問われる法科大学院の存在意義
しかし、1989年あたりから風向きが変わった。破産や債務整理事件が増え、弁護士への依頼者層が拡大した。サラ金やクレジットカードの負債に苦しんでいた人たちが弁護士に駆け込むようになったのだ。テレビやラジオを通じて、「自分でも弁護士に依頼することができる」と知った低所得の人たちが雪崩を打って、弁護士事務所の顧客になった。
さらに、2001年の司法制度審議会の意見書により弁護士の大幅増員が決定され、2004年に法科大学院ができて以降、弁護士の業界は大幅に様変わりした。

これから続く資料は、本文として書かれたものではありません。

-- pv_equiv track=rewrite | github.com/ticvac/vkostky | environment.py | check_if_can_keep
-- ===== SOURCE A (Python) =====
-- def check_if_can_keep(dices, keep):
--     if len(keep) > 6 or keep == []:
--         return False
--     # postupka
--     if sorted(keep) == [1, 2, 3, 4, 5, 6] and sorted(dices) == [1, 2, 3, 4, 5, 6]:
--         return True
--     # trojice a zbytek...
--     for i in [2, 3, 4, 6]:
--         # chce si nechat malo
--         if 0 < keep.count(i) < 3:
--             return False
--         # chce si nechat vic nez ma
--         if keep.count(i) > dices.count(i):
--             return False
--         # odstranime...
--         keep = [x for x in keep if x != i]
--     if keep.count(1) > dices.count(1):
--         return False
--     if keep.count(5) > dices.count(5):
--         return False
--     # odstranime jednicky...
--     keep = [x for x in keep if x != 1 and x != 5]
--     return len(keep) == 0
-- ===== SOURCE B (Python) =====
-- def check_if_can_keep(dices, keep):
--     if len(keep) > 6 or keep == []:
--         return False
--     ks = sorted(keep)
--     ds = sorted(dices)
--     # postupka
--     if ks == [1, 2, 3, 4, 5, 6] and ds == [1, 2, 3, 4, 5, 6]:
--         return True
--     # merge scan: sorted keep must be a sub-multiset of sorted dices
--     j = 0
--     for x in ks:
--         while j < len(ds) and ds[j] < x:
--             j += 1
--         if j == len(ds) or ds[j] != x:
--             return False
--         j += 1
--     # run scan over sorted keep: every face in 1..6, triples for 2,3,4,6
--     i = 0
--     while i < len(ks):
--         x = ks[i]
--         r = i
--         while r < len(ks) and ks[r] == x:
--             r += 1
--         if x < 1 or x > 6 or (x in (2, 3, 4, 6) and r - i < 3):
--             return False
--         i = r
--     return True
-- ===== Notes on version B (the rewrite author's own statement) =====
-- stated objective: alternative
-- what changed: Replaces A's per-face counting loop with destructive list rebuilding by a sort-based algorithm: sort keep and dices once, verify keep is a sub-multiset of dices with a two-pointer merge scan, and verify the face rules (values in 1..6, runs of 2/3/4/6 at least 3 long) with a run-length scan over the sorted keep; no counts are ever taken.
import Mathlib
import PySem

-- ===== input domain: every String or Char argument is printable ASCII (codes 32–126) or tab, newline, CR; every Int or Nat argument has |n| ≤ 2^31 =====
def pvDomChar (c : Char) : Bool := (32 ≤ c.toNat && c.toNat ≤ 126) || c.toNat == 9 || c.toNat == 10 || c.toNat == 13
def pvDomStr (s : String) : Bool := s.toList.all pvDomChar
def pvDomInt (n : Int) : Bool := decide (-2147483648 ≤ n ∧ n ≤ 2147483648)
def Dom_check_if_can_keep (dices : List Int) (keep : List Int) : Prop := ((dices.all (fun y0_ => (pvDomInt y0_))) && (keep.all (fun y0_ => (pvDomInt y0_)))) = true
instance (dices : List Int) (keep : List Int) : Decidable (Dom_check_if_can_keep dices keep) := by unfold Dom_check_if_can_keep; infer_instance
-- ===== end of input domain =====

-- B sorts both lists once and decides legality by a two-pointer merge scan (sub-multiset
-- test) plus a run-length scan over the sorted keep, instead of A's per-face counting
-- loop with destructive list rebuilding (objective: alternative algorithm, same result).


-- ===== PORT A =====
-- A's `for i in [2,3,4,6]` loop with early `return False` and the rebinding
-- `keep = [x for x in keep if x != i]`: `none` = early False return.
def aFaceLoop (dices : List Int) : List Int → List Int → Option (List Int)
  | [], keep => some keep
  | i :: rest, keep =>
    if 0 < PySem.List.count keep i ∧ PySem.List.count keep i < 3 then none
    else if PySem.List.count keep i > PySem.List.count dices i then none
    else aFaceLoop dices rest (keep.filter (fun x => x != i))

def check_if_can_keep (dices : List Int) (keep : List Int) : Bool :=
  if keep.length > 6 ∨ keep = [] then false
  else if PySem.List.sorted keep (fun x => x) = [1, 2, 3, 4, 5, 6] ∧
          PySem.List.sorted dices (fun x => x) = [1, 2, 3, 4, 5, 6] then true
  else
    match aFaceLoop dices [2, 3, 4, 6] keep with
    | none => false
    | some keep1 =>
      if PySem.List.count keep1 1 > PySem.List.count dices 1 then false
      else if PySem.List.count keep1 5 > PySem.List.count dices 5 then false
      else (keep1.filter (fun x => x != 1 && x != 5)).length == 0

-- ===== PORT B =====
-- Source B's merge scan: for each x of sorted keep, advance j over sorted dices while
-- ds[j] < x (= dropWhile), then demand a matching element; `false` = early return.
def bMsub : List Int → List Int → Bool
  | [], _ => true
  | x :: ks, ds =>
    match ds.dropWhile (fun d => d < x) with
    | [] => false
    | d :: ds' => if d == x then bMsub ks ds' else false

-- Source B's run-length scan: take the run of the current value (r advances while equal),
-- reject out-of-range values and short runs of 2/3/4/6, continue after the run.
def bRunScan (ks : List Int) : Bool :=
  match ks with
  | [] => true
  | x :: rest =>
    if x < 1 ∨ x > 6 ∨
        ((x = 2 ∨ x = 3 ∨ x = 4 ∨ x = 6) ∧ (rest.takeWhile (fun y => y == x)).length + 1 < 3)
      then false
    else bRunScan (rest.dropWhile (fun y => y == x))
termination_by ks.length
decreasing_by
  have := List.length_dropWhile_le (fun y => y == x) rest
  simp; omega

def check_if_can_keep_alt (dices : List Int) (keep : List Int) : Bool :=
  if keep.length > 6 ∨ keep = [] then false
  else
    let ks := PySem.List.sorted keep (fun x => x)
    let ds := PySem.List.sorted dices (fun x => x)
    if ks = [1, 2, 3, 4, 5, 6] ∧ ds = [1, 2, 3, 4, 5, 6] then true
    else if ¬ bMsub ks ds then false
    else bRunScan ks

-- ===== PRECONDITION & SPEC =====
def Spec_check_if_can_keep (dices : List Int) (keep : List Int) (out : Bool) : Prop := out = check_if_can_keep_alt dices keep
instance (dices : List Int) (keep : List Int) (out : Bool) : Decidable (Spec_check_if_can_keep dices keep out) := by unfold Spec_check_if_can_keep; infer_instance

-- ===== CLAIM (what is proved, stated in full; the proofs are below) =====
def Claim_equal_check_if_can_keep : Prop := ∀ (dices : List Int) (keep : List Int), Dom_check_if_can_keep dices keep → Spec_check_if_can_keep dices keep (check_if_can_keep dices keep)

-- ===== LEMMAS AND PROOFS =====

-- common characterization both ports are reduced to
def Cnd (dices : List Int) (keep : List Int) : Prop :=
  (∀ f ∈ ([2, 3, 4, 6] : List Int),
      keep.count f = 0 ∨ (3 ≤ keep.count f ∧ keep.count f ≤ dices.count f)) ∧
  keep.count 1 ≤ dices.count 1 ∧ keep.count 5 ≤ dices.count 5 ∧
  ∀ x ∈ keep, 1 ≤ x ∧ x ≤ 6

theorem count_filter_ne (l : List Int) (i j : Int) :
    (l.filter (fun x => x != i)).count j = if j = i then 0 else l.count j := by
  induction l with
  | nil => simp
  | cons a t ih =>
    by_cases hai : a = i <;> by_cases haj : a = j <;>
      simp [List.filter_cons, List.count_cons, hai, haj, ih] <;> split <;> simp_all

theorem count_merged (l : List Int) (j : Int) (h2 : j ≠ 2) (h3 : j ≠ 3) (h4 : j ≠ 4) (h6 : j ≠ 6) :
    (l.filter (fun a => a != 6 && (a != 4 && (a != 3 && a != 2)))).count j = l.count j := by
  induction l with
  | nil => rfl
  | cons a t ih =>
    by_cases haj : a = j
    · subst haj
      simp [h2, h3, h4, h6, ih]
    · by_cases f : (a != 6 && (a != 4 && (a != 3 && a != 2))) = true <;>
        simp [f, haj, ih]

theorem dropWhile_head_false {p : Int → Bool} {l : List Int} {d : Int} {t : List Int}
    (h : l.dropWhile p = d :: t) : p d = false := by
  induction l with
  | nil => simp at h
  | cons a l ih =>
    by_cases hp : p a = true
    · rw [List.dropWhile_cons_of_pos hp] at h; exact ih h
    · rw [List.dropWhile_cons_of_neg hp] at h
      cases h; simpa using hp

theorem msub_iff (ks ds : List Int) (hk : ks.Pairwise (· ≤ ·)) (hd : ds.Pairwise (· ≤ ·)) :
    bMsub ks ds = true ↔ ∀ y : Int, ks.count y ≤ ds.count y := by
  induction ks generalizing ds with
  | nil => simp [bMsub]
  | cons x ks ih =>
    have hsplit : ds.takeWhile (fun d => decide (d < x)) ++ ds.dropWhile (fun d => decide (d < x)) = ds :=
      List.takeWhile_append_dropWhile
    have hT : ∀ t ∈ ds.takeWhile (fun d => decide (d < x)), t < x := by
      intro t ht; simpa using List.mem_takeWhile_imp ht
    have hks : ∀ y ∈ ks, x ≤ y := (List.pairwise_cons.mp hk).1
    have hk' : ks.Pairwise (· ≤ ·) := (List.pairwise_cons.mp hk).2
    cases hD : ds.dropWhile (fun d => decide (d < x)) with
    | nil =>
      have hxds : ds.count x = 0 := by
        rw [← hsplit, hD, List.append_nil, List.count_eq_zero]
        intro hm; exact absurd (hT x hm) (lt_irrefl x)
      simp only [bMsub, hD]
      constructor
      · intro h; simp at h
      · intro h; exfalso
        have := h x
        simp [List.count_cons_self, hxds] at this
    | cons d ds' =>
      have hdge : x ≤ d := by
        have := dropWhile_head_false hD; simp at this; omega
      have hsub : (d :: ds').Sublist ds := hD ▸ List.dropWhile_sublist _
      have hds' : ∀ y ∈ ds', d ≤ y := (List.pairwise_cons.mp (hd.sublist hsub)).1
      have hd' : ds'.Pairwise (· ≤ ·) := (List.pairwise_cons.mp (hd.sublist hsub)).2
      have hcount : ∀ y : Int, x ≤ y → ds.count y = (d :: ds').count y := by
        intro y hy
        rw [← hsplit, hD, List.count_append, List.count_eq_zero.mpr, Nat.zero_add]
        intro hm; exact absurd (hT y hm) (by omega)
      by_cases hdx : d = x
      · subst hdx
        simp only [bMsub, hD, beq_self_eq_true, if_true]
        rw [ih ds' hk' hd']
        constructor
        · intro h y
          by_cases hxy : d ≤ y
          · rw [hcount y hxy]
            by_cases hyx : y = d
            · subst hyx
              rw [List.count_cons_self, List.count_cons_self]
              exact Nat.succ_le_succ (h y)
            · rw [List.count_cons_of_ne (by omega), List.count_cons_of_ne (by omega)]
              exact h y
          · have hnk : y ∉ ks := fun hm => hxy (hks y hm)
            rw [List.count_cons_of_ne (by omega), List.count_eq_zero.mpr hnk]
            exact Nat.zero_le _
        · intro h y
          by_cases hxy : d ≤ y
          · have h1 := h y
            rw [hcount y hxy] at h1
            by_cases hyx : y = d
            · subst hyx
              rw [List.count_cons_self, List.count_cons_self] at h1
              omega
            · rw [List.count_cons_of_ne (by omega), List.count_cons_of_ne (by omega)] at h1
              exact h1
          · have : y ∉ ks := fun hm => hxy (hks y hm)
            simp [List.count_eq_zero.mpr this]
      · have hdgt : x < d := by omega
        simp only [bMsub, hD, beq_iff_eq]
        rw [if_neg hdx]
        constructor
        · intro h; simp at h
        · intro h; exfalso
          have h1 := h x
          rw [hcount x (le_refl x)] at h1
          have hnm : x ∉ d :: ds' := by
            intro hm
            rcases List.mem_cons.mp hm with rfl | hm
            · omega
            · exact absurd (hds' x hm) (by omega)
          rw [List.count_eq_zero.mpr hnm] at h1
          simp [List.count_cons_self] at h1

theorem runScan_iff (ks : List Int) (hk : ks.Pairwise (· ≤ ·)) :
    bRunScan ks = true ↔
      ∀ x ∈ ks, (1 ≤ x ∧ x ≤ 6) ∧ ((x = 2 ∨ x = 3 ∨ x = 4 ∨ x = 6) → 3 ≤ (ks.count x : Nat)) := by
  induction hn : ks.length using Nat.strong_induction_on generalizing ks with
  | _ n IH =>
  cases ks with
  | nil => simp [bRunScan]
  | cons x rest =>
    have hrest : ∀ y ∈ rest, x ≤ y := (List.pairwise_cons.mp hk).1
    have hkr : rest.Pairwise (· ≤ ·) := (List.pairwise_cons.mp hk).2
    have hTsplit : rest.takeWhile (fun y => y == x) ++ rest.dropWhile (fun y => y == x) = rest :=
      List.takeWhile_append_dropWhile
    set T := rest.takeWhile (fun y => y == x) with hTdef
    set D := rest.dropWhile (fun y => y == x) with hDdef
    have hT : ∀ t ∈ T, t = x := by
      intro t ht; simpa using List.mem_takeWhile_imp ht
    have hDsub : D.Sublist rest := List.dropWhile_sublist _
    have hDp : D.Pairwise (· ≤ ·) := hkr.sublist hDsub
    have hDgt : ∀ y ∈ D, x < y := by
      cases hD : D with
      | nil => simp
      | cons d t =>
        have hdx : d ≠ x := by have := dropWhile_head_false (hDdef ▸ hD); simpa using this
        have hdge : x ≤ d := hrest d (hDsub.mem (hD ▸ List.mem_cons_self))
        have ht : ∀ y ∈ t, d ≤ y := (List.pairwise_cons.mp (hD ▸ hDp)).1
        intro y hy
        rcases List.mem_cons.mp hy with rfl | hy
        · omega
        · have := ht y hy; omega
    have hcx : (x :: rest).count x = T.length + 1 := by
      rw [← hTsplit, List.count_cons_self, List.count_append,
        List.count_eq_length.mpr (fun b hb => (hT b hb).symm),
        List.count_eq_zero.mpr (fun hm => absurd (hDgt x hm) (lt_irrefl x))]
    have hcD : ∀ y ∈ D, (x :: rest).count y = D.count y := by
      intro y hy
      have hyx : x < y := hDgt y hy
      rw [← hTsplit, List.count_cons_of_ne (by omega), List.count_append,
        List.count_eq_zero.mpr (fun hm => by have := hT y hm; omega), Nat.zero_add]
    have hmem : ∀ y, y ∈ x :: rest ↔ y = x ∨ y ∈ D := by
      intro y
      rw [List.mem_cons, ← hTsplit, List.mem_append]
      constructor
      · rintro (rfl | hy | hy)
        · exact Or.inl rfl
        · exact Or.inl (hT y hy)
        · exact Or.inr hy
      · rintro (rfl | hy)
        · exact Or.inl rfl
        · exact Or.inr (Or.inr hy)
    have hlen : D.length < n := by
      have h1 : D.length ≤ rest.length := hDsub.length_le
      simp at hn; omega
    have hIH := IH D.length hlen D hDp rfl
    rw [show bRunScan (x :: rest) =
        (if x < 1 ∨ x > 6 ∨
            ((x = 2 ∨ x = 3 ∨ x = 4 ∨ x = 6) ∧ (rest.takeWhile (fun y => y == x)).length + 1 < 3)
          then false else bRunScan (rest.dropWhile (fun y => y == x))) from by rw [bRunScan]]
    rw [← hTdef, ← hDdef]
    by_cases hC : x < 1 ∨ x > 6 ∨ ((x = 2 ∨ x = 3 ∨ x = 4 ∨ x = 6) ∧ T.length + 1 < 3)
    · rw [if_pos hC]
      simp only [Bool.false_eq_true, false_iff]
      intro h
      have hx := h x List.mem_cons_self
      rw [hcx] at hx
      rcases hC with h1 | h1 | ⟨h1, h2⟩
      · omega
      · omega
      · have := hx.2 h1; omega
    · rw [if_neg hC]
      push Not at hC
      obtain ⟨hx1, hx2, hface⟩ := hC
      rw [hIH]
      constructor
      · intro h y hy
        rcases (hmem y).mp hy with rfl | hy
        · refine ⟨⟨by omega, by omega⟩, fun hf => ?_⟩
          rw [hcx]; have := hface hf; omega
        · have := h y hy
          rw [hcD y hy]
          exact this
      · intro h y hy
        have := h y ((hmem y).mpr (Or.inr hy))
        rw [hcD y hy] at this
        exact this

弁護士の業界に競争と格差が生じ、弁護士は資格があるというだけでは食っていけなくなったのだ。年収数千万円の弁護士もいるが、年収300万円程度の弁護士いる。
民間企業に就職した同級生よりも年収が少なく不安定なので、学生の間で弁護士の人気が凋落した。
東大法学部と言えば、「文系エリート」たちが集う頂点。官僚、弁護士を多く輩出した。銀行など民間企業に行くのは「あまり勉強ができない奴」と見なされた。だが、時代は変わった。官僚の人気も低下、優秀な層は高額な報酬とキャリア形成を求めてコンサルタント企業へ行ったり、法科大学院を経由せず、予備試験を受けて弁護士になったりする。

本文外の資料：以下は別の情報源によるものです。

theorem main_lemma (info : List Int) (edges : List (List Int)) (hpre : Pre_solution info edges) :
    ∀ (fuel : Nat) (vl : List Bool) (F : List Int) (sheep wolf : Int),
      vl.length = info.length → 1 ≤ sheep → 0 ≤ wolf →
      FRel edges vl F →
      PySem.List.max? (dfsA info edges fuel vl sheep wolf) (fun y => y)
        = if sheep > wolf then
            some (dfsB info (buildChildren info.length edges) fuel sheep wolf vl F)
          else none := by
  obtain ⟨hne, hrows⟩ := hpre
  have hn : 0 < info.length := by
    cases info with
    | nil => exact absurd rfl hne
    | cons a t => simp
  intro fuel
  induction fuel with
  | zero =>
    intro vl F sheep wolf hv hs hw hF
    by_cases h : sheep > wolf
    · rw [show dfsA info edges 0 vl sheep wolf = [sheep] by simp [dfsA, h]]
      rw [PySem.List.max?_id_cons]
      simp [dfsB, h, show ¬ sheep ≤ wolf by omega]
    · rw [dfsA_nil info edges 0 vl sheep wolf h, if_neg h]
      simp [PySem.List.max?_eq_none_iff]
  | succ fuel ih =>
    intro vl F sheep wolf hv hs hw hF
    by_cases h : sheep > wolf
    · rw [dfsA_succ, if_pos h, dfsB_succ, if_neg (by omega : ¬ sheep ≤ wolf), if_pos h,
        PySem.List.max?_id_cons]
      congr 1
      have hkey : ∀ s e : Int, [s, e] ∈ edges → PySem.List.pyGet? vl s = some true →
          PySem.List.pyGet? vl e = some false →
          e ∈ F ∧
          ((gA info edges fuel vl sheep wolf [s, e] = [] ∧
            gB info (buildChildren info.length edges) fuel vl F sheep wolf e = 0) ∨
           PySem.List.max? (gA info edges fuel vl sheep wolf [s, e]) (fun y => y) =
             some (gB info (buildChildren info.length edges) fuel vl F sheep wolf e)) := by
        intro s e hrow hts hfe
        obtain ⟨s', e', heq, ha1, ha2, ha3, ha4⟩ := rowOk_elim (hrows _ hrow)
        obtain ⟨rfl, rfl⟩ : s = s' ∧ e = e' := by simpa using heq
        have hxF : e ∈ F := (hF _).2 ⟨s, hrow, hts, hfe⟩
        have hmodv : (PySem.Int.mod e (vl.length : Int)).toNat = e.toNat := by
          rw [hv, mod_self_small e ha3 ha4]
        have hfrel' := frel_step info edges ⟨hne, hrows⟩ vl F hv hF _ hxF
        have hvl' : (vl.set e.toNat true).length = info.length := by
          rw [List.length_set, hv]
        refine ⟨hxF, ?_⟩
        rcases h3 : PySem.List.pyGet? info e with _ | v
        · exfalso
          rw [pyGet?_small info e ha3 ha4, List.getElem?_eq_getElem (by omega)] at h3
          cases h3
        · have hgA : gA info edges fuel vl sheep wolf [s, e] =
              (if v = 0 then
                dfsA info edges fuel (vl.set e.toNat true) (sheep+1) wolf
              else
                dfsA info edges fuel (vl.set e.toNat true) sheep (wolf+1)) := by
            simp [gA, hts, hfe, h3, hmodv]
          have hgB : gB info (buildChildren info.length edges) fuel vl F sheep wolf e =
              (if v = 0 then
                dfsB info (buildChildren info.length edges) fuel (sheep+1) wolf
                  (vl.set e.toNat true) (nfB (buildChildren info.length edges) vl F e)
              else
                dfsB info (buildChildren info.length edges) fuel sheep (wolf+1)
                  (vl.set e.toNat true) (nfB (buildChildren info.length edges) vl F e)) := by
            simp [gB, h3]
          rw [hgA, hgB]
          by_cases hv0 : v = 0
          · rw [if_pos hv0, if_pos hv0]
            by_cases hsw : sheep + 1 > wolf
            · right
              rw [ih (vl.set e.toNat true)
                (nfB (buildChildren info.length edges) vl F e)
                (sheep+1) wolf hvl' (by omega) hw hfrel', if_pos hsw]
            · left
              exact ⟨dfsA_nil _ _ _ _ _ _ hsw, dfsB_nonpos _ _ _ _ _ _ _ hsw⟩
          · rw [if_neg hv0, if_neg hv0]
            by_cases hsw : sheep > wolf + 1
            · right
              rw [ih (vl.set e.toNat true)
                (nfB (buildChildren info.length edges) vl F e)
                sheep (wolf+1) hvl' (by omega) (by omega) hfrel', if_pos hsw]
            · left
              exact ⟨dfsA_nil _ _ _ _ _ _ hsw, dfsB_nonpos _ _ _ _ _ _ _ hsw⟩
      apply le_antisymm
      · rcases PySem.List.foldl_max_mem
            (edges.flatMap (gA info edges fuel vl sheep wolf)) sheep with hA | hA
        · rw [hA]
          exact (PySem.List.le_foldl_max_int F
            (gB info (buildChildren info.length edges) fuel vl F sheep wolf) sheep).1
        · obtain ⟨row, hrow, hmem⟩ := List.mem_flatMap.1 hA
          obtain ⟨s, e, rfl, _, _, _, _⟩ := rowOk_elim (hrows _ hrow)
          rcases h1 : PySem.List.pyGet? vl s with _ | (_ | _)
          · exact absurd hmem (by simp [gA, h1])
          · exact absurd hmem (by simp [gA, h1])
          · rcases h2 : PySem.List.pyGet? vl e with _ | (_ | _)
            · exact absurd hmem (by simp [gA, h1, h2])
            · obtain ⟨hxF, hcase⟩ := hkey s e hrow h1 h2
              rcases hcase with ⟨hnil, _⟩ | hmax
              · rw [hnil] at hmem; cases hmem
              · have hle := PySem.List.max?_isMax hmax _ hmem
                exact le_trans hle ((PySem.List.le_foldl_max_int F
                  (gB info (buildChildren info.length edges) fuel vl F sheep wolf) sheep).2 _ hxF)
            · exact absurd hmem (by simp [gA, h1, h2])
      · rw [show F.foldl (fun best x => max best
            (gB info (buildChildren info.length edges) fuel vl F sheep wolf x)) sheep
            = (F.map (gB info (buildChildren info.length edges) fuel vl F sheep wolf)).foldl
                max sheep from List.foldl_map.symm]
        rcases PySem.List.foldl_max_mem
            (F.map (gB info (buildChildren info.length edges) fuel vl F sheep wolf)) sheep
          with hB | hB
        · rw [hB]
          exact (PySem.List.le_foldl_max
            (edges.flatMap (gA info edges fuel vl sheep wolf)) sheep).1
        · obtain ⟨x, hxF, hgx⟩ := List.mem_map.1 hB
          obtain ⟨s, hrow, h1, h2⟩ := (hF x).1 hxF
          obtain ⟨hxF', hcase⟩ := hkey s x hrow h1 h2
          rcases hcase with ⟨hnil, hz⟩ | hmax
          · rw [← hgx, hz]
            have := (PySem.List.le_foldl_max
              (edges.flatMap (gA info edges fuel vl sheep wolf)) sheep).1
            omega
          · have hmem : gB info (buildChildren info.length edges) fuel vl F sheep wolf x ∈
                gA info edges fuel vl sheep wolf [s, x] := PySem.List.max?_mem hmax
            have hin : gB info (buildChildren info.length edges) fuel vl F sheep wolf x ∈
                edges.flatMap (gA info edges fuel vl sheep wolf) :=
              List.mem_flatMap.2 ⟨[s, x], hrow, hmem⟩
            rw [← hgx]
            exact (PySem.List.le_foldl_max
              (edges.flatMap (gA info edges fuel vl sheep wolf)) sheep).2 _ hin
    · rw [dfsA_succ, if_neg h, if_neg h]
      simp [PySem.List.max?_eq_none_iff]

-- ===== VERDICT (by name: the statement is the Claim_ definition above) =====
theorem solution_spec : Claim_equal_solution := by
  intro info edges _hdom hpre
  unfold Spec_solution
  show solution info edges = solution_alt info edges
  simp only [solution, solution_alt]
  rw [main_lemma info edges hpre info.length
    ((List.replicate info.length false).set 0 true)
    ((childrenOf (buildChildren info.length edges) 0).filter
      (fun c => PySem.List.pyGet? ((List.replicate info.length false).set 0 true) c == some false))
    1 0 (by simp) le_rfl le_rfl (frel_init info edges hpre)]
  norm_num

2月8日(2021年)法務省が発表した司法予備試験の合格者のデータによると、昨年1万608人が受験し、442人が合格した。合格率は4.17%。合格者の最年少は18歳、平均年齢は25.89歳だった。
合格者は今年以降の5年間の司法試験を受験できる。司法試験では例年、法科大学院修了生を大幅に上回る割合で予備試験合格者が合格しており、法科大学院の存在意義が問われる事態にもなっている。
かくして、弁護士の業界も変わった。弁護士事務所に入り、しばらくは雑巾がけをするのが当たり前だったが、事務所に採用されず、「即弁」する若手も増えた。ただ、彼らは練度が不足、ノウハウもないので、失敗も少なくない。